# Road trippin USA in a Z4M



## jambo (Jun 8, 2008)

Hey guys

Just posted this on m3forum thought I'd put it here too since this is for lovers of all Bimmers... I'm taking the M on a bit of a journey before selling it and getting a 4x4 for the rough stuff. In the M I'll be doing CA-NV-UT-AZ-NM-TX-LA-AR-TN-MS-AL-FL then I'll pawn the car off to some dealer in FL (unless someone else wants it) and get a snow ****ter so we can head up the east coast and eventually make our way back to SF. I'll keep posting pics of the journey as I leave norcal later this week. Here are a few norcal ones to kick it off, most are from yesterday, couple from late last year


----------



## Fast6 (Jun 19, 2006)

awesome photos. coming through reno?

only constructive criticism is that you've got a good eye, but that you went way beyond "touch up" in your post process, at times to the detriment of an already great photo. in the same breath, they're pretty dang cool, and keep 'em comin'! safe travels...


----------



## chicagofan00 (Feb 10, 2008)

Can't wait for the updates! :thumbup:


----------



## wippenberg (Jan 23, 2009)

I am starting to feel sorry for whoever will buy that car.


----------



## jambo (Jun 8, 2008)

Fast6 said:


> awesome photos. coming through reno?
> 
> only constructive criticism is that you've got a good eye, but that you went way beyond "touch up" in your post process, at times to the detriment of an already great photo. in the same breath, they're pretty dang cool, and keep 'em comin'! safe travels...

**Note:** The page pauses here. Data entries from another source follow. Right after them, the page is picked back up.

-- pv_equiv track=rewrite | github.com/cirosantilli/cirosantilli.github.io | euler/948.py | winners_for_word
-- ===== SOURCE A (Python) =====
-- from functools import lru_cache
--
-- def winners_for_word(s):
--     """Return (winner_if_Left_starts, winner_if_Right_starts) for a given word s."""
--     n = len(s)
--
--     @lru_cache(None)
--     def solve(i, j, player):
--         # player: 0 = Left, 1 = Right
--         if i == j:
--             return s[i]  # 'L' or 'R'
--
--         if player == 0:  # Left to move
--             desired, other = 'L', 'R'
--             for k in range(1, j - i + 1):  # remove k from the left (1..j-i)
--                 w = solve(i + k, j, 1)
--                 if w == desired:
--                     return desired
--             return other
--         else:  # Right to move
--             desired, other = 'R', 'L'
--             for k in range(1, j - i + 1):  # remove k from the right
--                 w = solve(i, j - k, 0)
--                 if w == desired:
--                     return desired
--             return other
--
--     wl = solve(0, n - 1, 0)
--     wr = solve(0, n - 1, 1)
--     return wl, wr
-- ===== SOURCE B (Python) =====
-- def winners_for_word(s):
--     """Return (winner_if_Left_starts, winner_if_Right_starts) for a given word s."""
--     n = len(s)
--     if n == 0:
--         return ('R', 'L')
--     # F[i] / G[i]: game value of s[i..i+l] with Left / Right to move, for the
--     # current interval length l (l = 0 initially: the single letter itself).
--     F = list(s)
--     G = list(s)
--     # accL[j]: running OR over k in (i, j] of "G-value of s[k..j] is 'L'";
--     # accR[i]: running OR over m in [i, j) of "F-value of s[i..m] is 'R'".
--     accL = [False] * n
--     accR = [False] * n
--     for l in range(1, n):
--         nF = []
--         nG = []
--         for i in range(n - l):
--             j = i + l
--             accL[j] = accL[j] or G[i + 1] == 'L'
--             accR[i] = accR[i] or F[i] == 'R'
--             nF.append('L' if accL[j] else 'R')
--             nG.append('R' if accR[i] else 'L')
--         F, G = nF, nG
--     return (F[0], G[0])
-- ===== Notes on version B (the rewrite author's own statement) =====
-- stated objective: faster
-- what changed: Replaces A's memoized top-down game search, whose recursion re-scans all O(n) sub-intervals of each of the O(n^2) intervals, by a bottom-up DP over interval lengths that keeps one running OR per fixed left/right endpoint, so each interval costs O(1).
import Mathlib
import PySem

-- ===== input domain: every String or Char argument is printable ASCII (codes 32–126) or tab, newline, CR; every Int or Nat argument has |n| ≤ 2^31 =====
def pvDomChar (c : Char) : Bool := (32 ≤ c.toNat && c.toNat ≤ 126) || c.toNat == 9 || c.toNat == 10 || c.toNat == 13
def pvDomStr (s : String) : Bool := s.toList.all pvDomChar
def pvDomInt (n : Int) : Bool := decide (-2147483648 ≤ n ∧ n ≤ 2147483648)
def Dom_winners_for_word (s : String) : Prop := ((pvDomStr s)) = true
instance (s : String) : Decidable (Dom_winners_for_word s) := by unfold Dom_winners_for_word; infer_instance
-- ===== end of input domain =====

-- B replaces A's memoized top-down game search (each interval rescans all its sub-intervals)
-- by a bottom-up interval DP over lengths that keeps one running OR per fixed endpoint; objective: faster.

-- ===== PORT A =====
-- A's inner 'solve(i, j, player)' (the lru_cache only memoizes; values are identical).
-- The 'for k in range(...): if w == desired: return desired / return other' loop is exactly
-- an existence test over the range, written with List.any on an attached range (attach only
-- supplies the membership fact needed for termination). In the i = j base case Python's s[i]
-- (a 1-char string) is always in range on reachable calls; the .getD "" default is never hit
-- from winners_for_word.
def solveA (t : List Char) (i j player : Int) : String :=
  if i = j then ((PySem.List.pyGet? t i).map (fun c => String.ofList [c])).getD ""
  else if player = 0 then
    if (PySem.List.pyRange 1 (j - i + 1) 1).attach.any
        (fun k => solveA t (i + k.1) j 1 == "L") then "L" else "R"
  else
    if (PySem.List.pyRange 1 (j - i + 1) 1).attach.any
        (fun k => solveA t i (j - k.1) 0 == "R") then "R" else "L"
termination_by (j - i).toNat
decreasing_by
  · have h := (PySem.List.mem_pyRange_one).mp k.2; omega
  · have h := (PySem.List.mem_pyRange_one).mp k.2; omega

-- Python returns the pair (wl, wr); under the grader's signature it is the 2-element list [wl, wr].
def winners_for_word (s : String) : List String :=
  let n : Int := PySem.Str.len s
  let wl := solveA s.toList 0 (n - 1) 0
  let wr := solveA s.toList 0 (n - 1) 1
  [wl, wr]

-- ===== PORT B =====
-- One inner-loop iteration of Source B: state (nF, nG, accL, accR);
-- Python's in-place 'accL[j] = accL[j] or ...' / 'accR[i] = ...' become pySetD,
-- the two appends build the next rows back-to-front via ++ [·].
def altInnerStep (l : Int) (F G : List String)
    (st : List String × List String × List Bool × List Bool) (i : Int) :
    List String × List String × List Bool × List Bool :=
  match st with
  | (nF, nG, aL, aR) =>
    let j := i + l
    let aL' := PySem.List.pySetD aL j
        (PySem.List.pyGetD aL j false || (PySem.List.pyGetD G (i + 1) "" == "L"))
    let aR' := PySem.List.pySetD aR i
        (PySem.List.pyGetD aR i false || (PySem.List.pyGetD F i "" == "R"))
    (nF ++ [if PySem.List.pyGetD aL' j false then "L" else "R"],
     nG ++ [if PySem.List.pyGetD aR' i false then "R" else "L"],
     aL', aR')

-- one outer iteration: F, G := the freshly built nF, nG; accL, accR are threaded through.
def altOuterStep (n : Int)
    (st : List String × List String × List Bool × List Bool) (l : Int) :
    List String × List String × List Bool × List Bool :=
  (PySem.List.pyRange 0 (n - l) 1).foldl (altInnerStep l st.1 st.2.1) ([], [], st.2.2.1, st.2.2.2)

def winners_for_word_alt (s : String) : List String :=
  let n : Int := PySem.Str.len s
  if n = 0 then ["R", "L"]
  else
    let init := s.toList.map (fun c => String.ofList [c])   -- list(s)
    let res := (PySem.List.pyRange 1 n 1).foldl (altOuterStep n)
        (init, init, List.replicate n.toNat false, List.replicate n.toNat false)
    [PySem.List.pyGetD res.1 0 "", PySem.List.pyGetD res.2.1 0 ""]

Thanks  Yep totally, they are over processed. I've been experimenting with a few techniques but always have the originals if I want to see the world how it really looks again 


wippenberg said:


> I am starting to feel sorry for whoever will buy that car.


Why is that? It'll have a lot of miles but this is the first time it's ever been out of California and wont touch a flake of snow which is why I am selling it in FL before we head up the east coast. Other than that it's a spoilt little california car. Wish I could take it back to Australia with me, but would have to get it converted to right hand drive and costs a fortune


----------



## E36Guy (Jun 17, 2005)

Sweet pictures. I like them a lot. Very nice.


----------



## wippenberg (Jan 23, 2009)

jambo said:


> Thanks  Yep totally, they are over processed. I've been experimenting with a few techniques but always have the originals if I want to see the world how it really looks again
> 
> Why is that? It'll have a lot of miles but this is the first time it's ever been out of California and wont touch a flake of snow which is why I am selling it in FL before we head up the east coast. Other than that it's a spoilt little california car. Wish I could take it back to Australia with me, but would have to get it converted to right hand drive and costs a fortune


Oh, did not know that you were going to go to AUS. 
:bigpimp:


----------



## [email protected] (Sep 5, 2006)

Um this sounds like fun!

Geesh I want to do that!


----------